Once upon a time, I was a Swiftie. The year was 2007, when my friend asked me if I had ever heard of a girl named Taylor Swift. I was a chubby sixth grader who still needed braces, liked boys but thought kissing them sounded disgusting, and always did the right thing. I hadn’t learned how to pirate music yet (that came within the next year) so I must’ve found some of her songs on YouTube and pressed play.


I soon began to soak up everything I could of hers: lyric videos of her songs, magazine interviews, and even the tour vlogs she posted on her YouTube channel. Here was a girl like me! She was tall but didn’t seem ashamed of it like I was. She was best friends with her mom and bullied by the mean girls at her school. She was the girl who was friends with the boys but never the one they wanted to kiss. She wore black winged eyeliner like me, and had beautiful golden hair like a princess with the dresses to match. She was at once everything I was and everything I wanted to be, the person “livin in a big ol’ city” while the girls who picked on me watched in envy from the sidelines.


Clearly millions of other young women had a similar feeling because Taylor built a career on being the bestie who saw us through every crush and heartbreak. At some point, though, this turned sour. Once she became a star in her own right, she became famous enough to hate. Tabloid media sunk its teeth into her for being “boy crazy,” a “serial dater,” “fake.” Her weight, relationships, friendships, career choices, personality were all fair fodder for the dumpster fire that is our society’s obsession with tearing down young women.


I remember Red coming out during my sophomore year of high school. I liked the singles but something was missing for me. I longer felt tied to a parasocial relationship that defined my middle school personality. My love for Taylor’s music was an intimate interest I shared only with myself, and since I had trouble with understanding who that self was, it was easy to be swayed. I leaned into my ~indie~ side, wanting to be the cool, “different” girl—ironic considering Taylor provided a lot of the framework for even this persona with lyrics like “she wears short skirts/ I wear t-shirts.” Pop music? Bleh! I was too busy watching (500) Days of Summer on repeat.


I was briefly roped back for 1989 which came out in October of my freshman year at NYU. I loved some songs (shoutout to the guy who called me a “nightmare” rendering “Blank Space” a #relatablebop) but I also joked with my classmates thanking God “Welcome to New York'' didn't come out before our orientation week. I had started to find a lot about her changing image annoying.
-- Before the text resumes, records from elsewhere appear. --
-- pv_equiv track=rewrite | github.com/ZhengLiangliang1996/Speech-Recogniton-Tool-Box | utils/cha_level_helper.py | output_sequence
-- ===== SOURCE A (Python) =====
-- def output_sequence(y_cha):
--     """
--     first sequence with batch
--     """
--     sequence = []
--     start = 0
--     sequence.append([])
--
--     for i in range(len(y_cha[0])):
--         if y_cha[0][i][0] == start:
--             sequence[start].append(y_cha[1][i])
--         else:
--             start += 1
--             sequence.append([])
--
--
--     # only print first suquence of batch
--     index = sequence[0]
--     seq = []
--     for idx in index:
--         if idx == 0:
--             seq.append(' ')
--         elif idx == 27:
--             seq.append("'")
--         elif idx == 28:
--             continue
--         else:
--             seq.append(chr(idx+96))
--
--     seq = ''.join(seq)
--     return seq
-- ===== SOURCE B (Python) =====
-- def output_sequence(y_cha):
--     """
--     first sequence with batch
--     """
--     # One fused pass: collect characters for batch-0 prefix, stop at first non-zero batch index.
--     chars = []
--     for b, v in zip(y_cha[0], y_cha[1]):
--         if b[0] != 0:
--             break
--         if v == 0:
--             chars.append(' ')
--         elif v == 27:
--             chars.append("'")
--         elif v != 28:
--             chars.append(chr(v + 96))
--     return ''.join(chars)
-- ===== Notes on version B (the rewrite author's own statement) =====
-- stated objective: simpler
-- what changed: B replaces A's two passes (index loop grouping codes by batch index into a list of lists, then a mapping loop over the first group) with one fused early-stopping pass over zip(y_cha[0], y_cha[1]) that collects characters only while the batch index is 0.
-- outside the precondition, e.g. on output_sequence(([[1], [2]], [])): A returns '', B returns ''
import Mathlib
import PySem

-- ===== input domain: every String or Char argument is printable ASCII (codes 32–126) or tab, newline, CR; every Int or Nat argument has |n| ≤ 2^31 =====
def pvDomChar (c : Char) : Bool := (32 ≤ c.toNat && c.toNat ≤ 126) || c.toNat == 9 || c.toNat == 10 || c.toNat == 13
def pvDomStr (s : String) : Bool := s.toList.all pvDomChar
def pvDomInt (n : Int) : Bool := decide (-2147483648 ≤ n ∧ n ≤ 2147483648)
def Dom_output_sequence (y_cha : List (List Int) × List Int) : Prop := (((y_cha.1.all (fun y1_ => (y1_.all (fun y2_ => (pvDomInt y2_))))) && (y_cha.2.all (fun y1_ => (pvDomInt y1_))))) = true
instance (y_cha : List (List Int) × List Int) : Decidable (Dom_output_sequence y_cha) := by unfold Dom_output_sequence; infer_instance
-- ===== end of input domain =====

-- B fuses A's two passes (grouping by batch index, then mapping the first group) into one
-- early-stopping pass over the batch-0 prefix; objective: simpler, not faster.

-- ===== PORT A =====
-- one loop iteration of A's first for-loop (state = (sequence, start), index i)
def osStepA (b : List (List Int)) (v : List Int) (st : List (List Int) × Int) (i : Nat) :
    List (List Int) × Int :=
  if (b.getD i []).getD 0 0 = st.2 then
    (st.1.modify st.2.toNat (fun g => g ++ [v.getD i 0]), st.2)
  else
    (st.1 ++ [[]], st.2 + 1)

-- one character of A's second loop; chr(idx+96) ported as Char.ofNat, exact for
-- codes in [0, 0x10FFFF] outside the surrogate range (Pre_ restricts to those)
def osCharA (idx : Int) : List String :=
  if idx = 0 then [" "]
  else if idx = 27 then ["'"]
  else if idx = 28 then []
  else [String.singleton (Char.ofNat (idx + 96).toNat)]

def output_sequence (y_cha : List (List Int) × List Int) : String :=
  let st := (List.range y_cha.1.length).foldl (osStepA y_cha.1 y_cha.2) ([[]], (0 : Int))
  let index := st.1.getD 0 []
  let seq := index.foldl (fun acc idx => acc ++ osCharA idx) ([] : List String)
  PySem.Str.join "" seq

-- ===== PORT B =====
-- walk both lists together, stop at the first non-zero batch index, map each code to its string
def osAltGo : List (List Int) → List Int → List String
  | b :: bs, v :: vs =>
    if b.getD 0 0 ≠ 0 then []
    else if v = 0 then " " :: osAltGo bs vs
    else if v = 27 then "'" :: osAltGo bs vs
    else if v = 28 then osAltGo bs vs
    else String.singleton (Char.ofNat (v + 96).toNat) :: osAltGo bs vs
  | _, _ => []

def output_sequence_alt (y_cha : List (List Int) × List Int) : String :=
  PySem.Str.join "" (osAltGo y_cha.1 y_cha.2)

-- ===== PRECONDITION & SPEC =====
-- Pre_ excludes inputs where Python A raises: an empty inner list (IndexError on y_cha[0][i][0]),
-- a code list shorter than the batch list (IndexError on y_cha[1][i]; this slightly over-excludes:
-- A still returns when every index it happens to touch is in range, see cites), and prefix codes
-- idx with idx+96 outside chr's range (ValueError) or in the surrogate range (A returns a lone
-- surrogate, which no Lean String can represent, see cites).
def Pre_output_sequence (y_cha : List (List Int) × List Int) : Prop :=
  (∀ b ∈ y_cha.1, b ≠ []) ∧
  y_cha.1.length ≤ y_cha.2.length ∧
  ∀ v ∈ y_cha.2.take (y_cha.1.takeWhile (fun g => g.getD 0 0 == 0)).length,
    0 ≤ v + 96 ∧ (v + 96 < 55296 ∨ (57344 ≤ v + 96 ∧ v + 96 < 1114112))

instance (y_cha : List (List Int) × List Int) : Decidable (Pre_output_sequence y_cha) := by
  unfold Pre_output_sequence; infer_instance

def pvWitness_output_sequence : (List (List Int) × List Int) := ([[0], [0], [1]], [8, 5, 3])

def Spec_output_sequence (y_cha : List (List Int) × List Int) (out : String) : Prop := out = output_sequence_alt y_cha
instance (y_cha : List (List Int) × List Int) (out : String) : Decidable (Spec_output_sequence y_cha out) := by unfold Spec_output_sequence; infer_instance

-- ===== CLAIM (what is proved, stated in full; the proofs are below) =====
def Claim_equal_output_sequence : Prop := ∀ (y_cha : List (List Int) × List Int), Dom_output_sequence y_cha → Pre_output_sequence y_cha → Spec_output_sequence y_cha (output_sequence y_cha)

-- ===== LEMMAS AND PROOFS =====

-- A's second loop, fold form → list form
def osMapA : List Int → List String
  | [] => []
  | idx :: t => osCharA idx ++ osMapA t

theorem osMapA_foldl (l : List Int) (acc : List String) :
    l.foldl (fun acc idx => acc ++ osCharA idx) acc = acc ++ osMapA l := by
  induction l generalizing acc with
  | nil => simp [osMapA]
  | cons h t ih => simp [osMapA, List.foldl_cons, ih, List.append_assoc]

theorem getD_zero_modify_succ (l : List (List Int)) (j : Nat) (f : List Int → List Int) :
    (l.modify (j + 1) f).getD 0 [] = l.getD 0 [] := by
  cases l <;> simp [List.modify]

theorem tw_getD_eq (p : List Int → Bool) (l : List (List Int)) (i : Nat)
    (h : i < (l.takeWhile p).length) : p (l.getD i []) = true := by
  induction l generalizing i with
  | nil => simp at h
  | cons a t ih =>
    by_cases hp : p a
    · cases i with
      | zero => simpa using hp
      | succ j =>
        simp only [List.takeWhile_cons, hp, if_true, List.length_cons,
          Nat.add_lt_add_iff_right] at h
        simpa using ih j h
    · simp [List.takeWhile_cons, hp] at h

theorem tw_getD_false (p : List Int → Bool) (l : List (List Int))
    (h : (l.takeWhile p).length < l.length) :
    p (l.getD (l.takeWhile p).length []) = false := by
  induction l with
  | nil => simp at h
  | cons a t ih =>
    by_cases hp : p a
    · simp only [List.takeWhile_cons, hp, if_true, List.length_cons,
        Nat.add_lt_add_iff_right] at h
      simpa [List.takeWhile_cons, hp] using ih h
    · simpa [List.takeWhile_cons, hp] using hp

theorem take_succ_getD (v : List Int) (i : Nat) (h : i < v.length) :
    v.take (i + 1) = v.take i ++ [v.getD i 0] := by
  rw [List.take_succ, List.getElem?_eq_getElem h]
  simp [List.getD, List.getElem?_eq_getElem h]

-- the invariant of A's first loop: first group = the code prefix, start = 0 exactly on the prefix
theorem osLoopA_inv (b : List (List Int)) (v : List Int) (hlen : b.length ≤ v.length) :
    ∀ i, i ≤ b.length →
      (((List.range i).foldl (osStepA b v) ([[]], 0)).1 ≠ [] ∧
       0 ≤ ((List.range i).foldl (osStepA b v) ([[]], 0)).2 ∧
       ((List.range i).foldl (osStepA b v) ([[]], 0)).1.getD 0 []
          = v.take (min i (b.takeWhile (fun g => g.getD 0 0 == 0)).length) ∧
       (((List.range i).foldl (osStepA b v) ([[]], 0)).2 = 0 ↔
          i ≤ (b.takeWhile (fun g => g.getD 0 0 == 0)).length)) := by
  intro i
  induction i with
  | zero => intro _; simp
  | succ i ih =>
    intro h
    have hi : i < b.length := h
    have hiv : i < v.length := lt_of_lt_of_le hi hlen
    obtain ⟨hne, hpos, hget, hiff⟩ := ih (le_of_lt hi)
    rw [List.range_succ, List.foldl_append, List.foldl_cons, List.foldl_nil]
    set st := (List.range i).foldl (osStepA b v) ([[]], (0 : Int)) with hst
    set k := (b.takeWhile (fun g => g.getD 0 0 == 0)).length with hk
    obtain ⟨hd, tl, h1⟩ : ∃ hd tl, st.1 = hd :: tl := by
      cases hh : st.1 with
      | nil => exact absurd hh hne
      | cons a t => exact ⟨a, t, rfl⟩
    rw [h1] at hget
    simp only [List.getD_cons_zero] at hget
    by_cases hik : i < k
    · -- still inside the zero prefix: condition matches, append to group 0
      have hz : st.2 = 0 := hiff.mpr (le_of_lt hik)
      have hcond : (b.getD i []).getD 0 0 = st.2 := by
        have h2 := tw_getD_eq _ b i hik
        simp only [beq_iff_eq] at h2
        rw [hz]; exact h2
      rw [osStepA, if_pos hcond, hz, h1]
      refine ⟨by simp [List.modify], by norm_num, ?_, ?_⟩
      · simp only [Int.toNat_zero, List.modify]
        rw [hget, Nat.min_eq_left (le_of_lt hik), Nat.min_eq_left hik,
          take_succ_getD v i hiv]
        simp [List.modifyTailIdx.go, List.modifyHead, List.getD]
      · simp [hik]
    · by_cases hz : st.2 = 0
      · -- exactly at the end of the prefix: first mismatch, start becomes 1
        have hik2 : i = k := le_antisymm (hiff.mp hz) (not_lt.mp hik)
        have hkb : k < b.length := hik2 ▸ hi
        have hcond : ¬ (b.getD i []).getD 0 0 = st.2 := by
          have h2 := tw_getD_false (fun g => g.getD 0 0 == 0) b hkb
          rw [hz, hik2]
          simpa using h2
        rw [osStepA, if_neg hcond, h1]
        refine ⟨by simp, by omega, ?_, ?_⟩
        · simp only [List.cons_append, List.getD_cons_zero]
          rw [hget]; congr 1; omega
        · show st.2 + 1 = 0 ↔ i + 1 ≤ k
          constructor <;> intro <;> omega
      · -- past the prefix: start ≥ 1, group 0 is frozen
        have hmin : min (i + 1) k = min i k := by
          have : k ≤ i := not_lt.mp hik
          omega
        rw [osStepA]
        split_ifs with hcond
        · obtain ⟨j, hj⟩ : ∃ j, st.2.toNat = j + 1 := ⟨st.2.toNat - 1, by omega⟩
          refine ⟨?_, by simpa using hpos, ?_, ?_⟩
          · rw [h1, hj]; simp [List.modify]
          · show (st.1.modify st.2.toNat _).getD 0 [] = _
            rw [hj, getD_zero_modify_succ, h1]
            simp only [List.getD_cons_zero]
            rw [hget, hmin]
          · show st.2 = 0 ↔ i + 1 ≤ k
            constructor <;> intro <;> omega
        · refine ⟨by simp [h1], by omega, ?_, ?_⟩
          · rw [h1]
            simp only [List.cons_append, List.getD_cons_zero]
            rw [hget, hmin]
          · show st.2 + 1 = 0 ↔ i + 1 ≤ k
            constructor <;> intro <;> omega

-- B's pass = mapping of the code prefix
theorem osAltGo_eq (b : List (List Int)) (v : List Int) (hlen : b.length ≤ v.length) :
    osAltGo b v = osMapA (v.take (b.takeWhile (fun g => g.getD 0 0 == 0)).length) := by
  induction b generalizing v with
  | nil => cases v <;> simp [osAltGo, osMapA]
  | cons g bs ih =>
    cases v with
    | nil => simp at hlen
    | cons w vs =>
      simp only [List.length_cons, Nat.add_le_add_iff_right] at hlen
      by_cases hg : g.getD 0 0 = 0
      · have h1 : List.takeWhile (fun g => g.getD 0 0 == 0) (g :: bs)
            = g :: List.takeWhile (fun g => g.getD 0 0 == 0) bs := by
          simp [List.takeWhile_cons, List.getD, hg]
          simpa [List.getD] using hg
        rw [h1, List.length_cons, List.take_succ_cons, osAltGo,
          if_neg (by simpa [List.getD] using hg), osMapA, ih vs hlen]
        unfold osCharA
        split_ifs <;> simp
      · have hg' : ¬ g[0]?.getD 0 = 0 := by simpa [List.getD] using hg
        rw [osAltGo, if_pos (by simpa [List.getD] using hg)]
        simp [List.takeWhile_cons, hg', osMapA]

theorem length_tw_le (b : List (List Int)) :
    (b.takeWhile (fun g => g.getD 0 0 == 0)).length ≤ b.length :=
  (List.takeWhile_sublist _).length_le

-- ===== VERDICT (by name: the statement is the Claim_ definition above) =====
theorem output_sequence_spec : Claim_equal_output_sequence := by
  intro y _hdom hpre
  obtain ⟨hne, hlen, _hchr⟩ := hpre
  unfold Spec_output_sequence output_sequence output_sequence_alt
  obtain ⟨_, _, hget, _⟩ := osLoopA_inv y.1 y.2 hlen y.1.length le_rfl
  rw [osAltGo_eq y.1 y.2 hlen]
  simp only []
  rw [osMapA_foldl, hget, Nat.min_eq_right (length_tw_le y.1)]
  simp
-- pv_equiv track=rewrite | github.com/Anayatc/CodeWars | Password_Maker(BETA).py | make_password
-- ===== SOURCE A (Python) =====
-- def make_password(phrase):
--     output = ''
--     chars = {'i': '1', 'I': '1', 'o': '0', 'O': '0', 's': '5', 'S': '5',}
--     for i in phrase.split():
--         output += i[0]
--     for key, value in chars.items():
--         output = output.replace(key, value)
--     return output
-- ===== SOURCE B (Python) =====
-- def _sub(c):
--     if c in 'iI':
--         return '1'
--     if c in 'oO':
--         return '0'
--     if c in 'sS':
--         return '5'
--     return c
--
--
-- def make_password(phrase):
--     # Single character-level pass: a word starts at a non-space character
--     # preceded by a space (or the start of the string); substitute it on the fly.
--     out = []
--     prev_space = True
--     for c in phrase:
--         if prev_space and not c.isspace():
--             out.append(_sub(c))
--         prev_space = c.isspace()
--     return ''.join(out)
-- ===== Notes on version B (the rewrite author's own statement) =====
-- stated objective: alternative
-- what changed: B is a single character-level state-machine pass that detects word starts (non-space after space/start) and substitutes each initial on the fly, instead of A's split + string-concatenation loop followed by six whole-string .replace sweeps.
import Mathlib
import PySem

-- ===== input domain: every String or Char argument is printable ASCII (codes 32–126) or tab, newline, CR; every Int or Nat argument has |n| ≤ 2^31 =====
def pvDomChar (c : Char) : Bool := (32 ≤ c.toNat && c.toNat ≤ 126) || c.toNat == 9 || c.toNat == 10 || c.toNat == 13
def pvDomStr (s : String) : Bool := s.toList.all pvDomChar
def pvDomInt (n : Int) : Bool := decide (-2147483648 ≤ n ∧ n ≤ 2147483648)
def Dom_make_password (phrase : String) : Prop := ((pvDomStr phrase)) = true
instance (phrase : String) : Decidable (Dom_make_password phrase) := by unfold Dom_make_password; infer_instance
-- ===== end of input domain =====

-- B replaces A's split + concatenation loop + six whole-string .replace sweeps by a
-- single character-level state-machine pass that substitutes each word initial on the fly.


-- ===== PORT A =====
-- for-loop accumulating i[0] (split() yields only nonempty words, so the 'none'
-- branch of pyGet? is unreachable), then the for-loop over the dict's items as
-- six sequential replace calls in the dict's insertion order.
def make_password (phrase : String) : String :=
  let output := (PySem.Str.split₀ phrase).foldl
    (fun out w =>
      match PySem.Str.pyGet? w 0 with
      | some c => out.push c
      | none => out) ""
  let output := PySem.Str.replace output "i" "1"
  let output := PySem.Str.replace output "I" "1"
  let output := PySem.Str.replace output "o" "0"
  let output := PySem.Str.replace output "O" "0"
  let output := PySem.Str.replace output "s" "5"
  PySem.Str.replace output "S" "5"

-- ===== PORT B =====
-- Source B's _sub: the if-chain of 'c in "iI"' … membership tests, in the same order
def pwSub (c : Char) : Char :=
  if c = 'i' ∨ c = 'I' then '1'
  else if c = 'o' ∨ c = 'O' then '0'
  else if c = 's' ∨ c = 'S' then '5'
  else c

-- Source B's loop: one pass over the characters with the prev_space flag; when a
-- non-space character follows a space (or the start), append its substitution.
def make_password_alt (phrase : String) : String :=
  let r := phrase.toList.foldl
    (fun (st : List Char × Bool) c =>
      (if st.2 && !(PySem.Chars.isspace c) then st.1 ++ [pwSub c] else st.1,
       PySem.Chars.isspace c))
    ([], true)
  String.ofList r.1

-- ===== PRECONDITION & SPEC =====
def Spec_make_password (phrase : String) (out : String) : Prop := out = make_password_alt phrase
instance (phrase : String) (out : String) : Decidable (Spec_make_password phrase out) := by unfold Spec_make_password; infer_instance

-- ===== CLAIM (what is proved, stated in full; the proofs are below) =====
def Claim_equal_make_password : Prop := ∀ (phrase : String), Dom_make_password phrase → Spec_make_password phrase (make_password phrase)

-- ===== LEMMAS AND PROOFS =====

-- single-char replace is a per-character map
def pwRep (a b c : Char) : Char := if c = a then b else c

theorem replace_go_single (a b : Char) :
    ∀ (l : List Char) (fuel : Nat) (acc : List Char), l.length ≤ fuel →
      PySem.Chars.replace.go [a] [b] fuel l acc = acc.reverse ++ l.map (pwRep a b) := by
  intro l
  induction l with
  | nil =>
      intro fuel acc _
      cases fuel <;> simp [PySem.Chars.replace.go]
  | cons c t ih =>
      intro fuel acc h
      cases fuel with
      | zero => simp at h
      | succ n =>
          simp only [PySem.Chars.replace.go]
          by_cases hc : c = a
          · have hp : ([a].isPrefixOf (c :: t)) = true := by
              simp [List.isPrefixOf, hc]
            rw [hp]
            simp only [if_true]
            rw [show List.drop [a].length (c :: t) = t from rfl,
              ih n ([b].reverse ++ acc) (Nat.le_of_succ_le_succ h)]
            simp [pwRep, hc]
          · have hp : ([a].isPrefixOf (c :: t)) = false := by
              simp [List.isPrefixOf]; exact fun h' => (hc h'.symm).elim
            rw [hp]
            simp only [Bool.false_eq_true, if_false]
            rw [ih n (c :: acc) (Nat.le_of_succ_le_succ h)]
            simp [pwRep, hc]

theorem replace_single (a b : Char) (l : List Char) :
    PySem.Chars.replace l [a] [b] = l.map (pwRep a b) := by
  simp only [PySem.Chars.replace, List.isEmpty_cons, Bool.false_eq_true, if_false]
  exact replace_go_single a b l l.length [] (Nat.le_refl _)

-- the six chained single-char replacements compose to B's substitution function
theorem pwSub_eq_comp (c : Char) :
    pwRep 'S' '5' (pwRep 's' '5' (pwRep 'O' '0' (pwRep 'o' '0'
      (pwRep 'I' '1' (pwRep 'i' '1' c))))) = pwSub c := by
  simp only [pwRep, pwSub]
  by_cases h1 : c = 'i' <;> by_cases h2 : c = 'I' <;> by_cases h3 : c = 'o' <;>
    by_cases h4 : c = 'O' <;> by_cases h5 : c = 's' <;> by_cases h6 : c = 'S' <;>
    simp_all

-- A's accumulation loop collects exactly the heads of the split words
theorem foldl_push_heads (ws : List String) (s : String) :
    (ws.foldl (fun out w =>
        match PySem.Str.pyGet? w 0 with
        | some c => out.push c
        | none => out) s).toList
      = s.toList ++ ws.filterMap (fun w => w.toList.head?) := by
  induction ws generalizing s with
  | nil => simp
  | cons w ws ih =>
      simp only [List.foldl_cons, List.filterMap_cons]
      have hg : PySem.Str.pyGet? w (0 : Int) = w.toList.head? := by
        have := PySem.Str.pyGet?_natCast w (0 : Nat)
        simpa [List.head?_eq_getElem?] using this
      cases hh : w.toList.head? with
      | none =>
          rw [show (match PySem.Str.pyGet? w 0 with
              | some c => s.push c | none => s) = s by rw [hg, hh]]
          exact ih s
      | some c =>
          rw [show (match PySem.Str.pyGet? w 0 with
              | some c => s.push c | none => s) = s.push c by rw [hg, hh]]
          rw [ih]
          simp

-- the word-initial scan, in recursive form (proof-side model of B's loop)
def scanInit : List Char → Bool → List Char
  | [], _ => []
  | c :: t, prev =>
    if prev && !(PySem.Chars.isspace c) then c :: scanInit t (PySem.Chars.isspace c)
    else scanInit t (PySem.Chars.isspace c)

-- B's foldl computes the scan (with the substitution applied pointwise)
theorem foldB_eq (l : List Char) : ∀ (out : List Char) (prev : Bool),
    (l.foldl
      (fun (st : List Char × Bool) c =>
        (if st.2 && !(PySem.Chars.isspace c) then st.1 ++ [pwSub c] else st.1,
         PySem.Chars.isspace c))
      (out, prev)).1 = out ++ (scanInit l prev).map pwSub := by
  induction l with
  | nil => intro out prev; simp [scanInit]
  | cons c t ih =>
      intro out prev
      simp only [List.foldl_cons, scanInit]
      by_cases h : prev && !(PySem.Chars.isspace c)
      · rw [if_pos h, if_pos h, ih]; simp
      · rw [if_neg h, if_neg h, ih]

-- the heads of split()'s words are exactly the word-start characters of the scan
theorem split_go_heads (l : List Char) :
    ∀ (cur : List Char) (acc : List (List Char)),
      (PySem.Chars.split₀.go l cur acc).filterMap List.head?
        = (acc.reverse.filterMap List.head?) ++ cur.reverse.head?.toList
            ++ scanInit l cur.isEmpty := by
  induction l with
  | nil =>
      intro cur acc
      simp only [PySem.Chars.split₀.go, scanInit]
      cases cur with
      | nil => simp
      | cons x xs => simp
  | cons c t ih =>
      intro cur acc
      simp only [PySem.Chars.split₀.go, scanInit]
      by_cases hs : PySem.Chars.isspace c <;> cases cur with
      | nil => simp [hs, ih]
      | cons x xs => simp [hs, ih]

theorem split₀_heads (l : List Char) :
    (PySem.Chars.split₀ l).filterMap List.head? = scanInit l true := by
  have := split_go_heads l [] []
  simpa [PySem.Chars.split₀] using this

theorem make_password_eq (phrase : String) :
    make_password phrase = make_password_alt phrase := by
  unfold make_password make_password_alt
  simp only [PySem.Str.replace]
  rw [foldB_eq]
  apply congrArg String.ofList
  simp only [String.toList_ofList]
  rw [foldl_push_heads]
  simp only [show ("" : String).toList = [] from rfl, List.nil_append]
  have hsplit : (PySem.Str.split₀ phrase).filterMap (fun w => w.toList.head?)
      = scanInit phrase.toList true := by
    rw [← split₀_heads phrase.toList]
    simp [PySem.Str.split₀, List.filterMap_map, Function.comp]
  rw [hsplit]
  simp only [show "i".toList = ['i'] from rfl, show "1".toList = ['1'] from rfl,
    show "I".toList = ['I'] from rfl, show "o".toList = ['o'] from rfl,
    show "0".toList = ['0'] from rfl, show "O".toList = ['O'] from rfl,
    show "s".toList = ['s'] from rfl, show "5".toList = ['5'] from rfl,
    show "S".toList = ['S'] from rfl]
  rw [replace_single, replace_single, replace_single, replace_single,
    replace_single, replace_single]
  simp only [List.map_map]
  refine List.map_congr_left fun c _ => ?_
  simpa [Function.comp] using pwSub_eq_comp c

-- ===== VERDICT (by name: the statement is the Claim_ definition above) =====
theorem make_password_spec : Claim_equal_make_password := by
  intro phrase _
  exact make_password_eq phrase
When she was accused of “selling out” to be a pop star, I agreed. She totally lost me by the time Reputation came out. Who was this person singing the pseudo-rap diss track “Look What You Made Me Do?” I didn’t recognize her; we had grown apart.


Cut to a couple of days after the release of Red (Taylor’s Version) where I found myself rekindling my long-lost friendship with her discography. My TikTok “For You Page” was already flooded with discourse on the symbolism in “All Too Well,” charts tracking the ages of Jake Gyllenhaal’s paramours alongside his own, and different Taylor audios trending. Not only could I not avoid it, but I didn’t want to. I started to dive back into her music, all of it, what I loved and missed. I watched Lana (great name) Wilson’s 2019 documentary Miss Americana which chronicles Taylor’s whole career but focuses on the then-present making of Lover. And then the Reputation tour documentary, music videos, interviews, articles, breakdowns of her style, compilations of “Taylor Being Taylor”…I was back in a big way.


I learned so much about what Taylor was doing during my fall-out era. In case you were also living kinda under a rock like me, here’s a recap:

criticism from the public came to a head after the snake scandal with Kim and Kanye which lead to #TAYLORISOVERPARTY trending on Twitter. In real time, I thought nothing of this celebrity feud, just another Kardashian-West publicity stunt. And to them, it probably was. Who knows? But I can’t imagine it’s easy for Taylor to have such a public fall from grace. Understandably, she disappeared for a while.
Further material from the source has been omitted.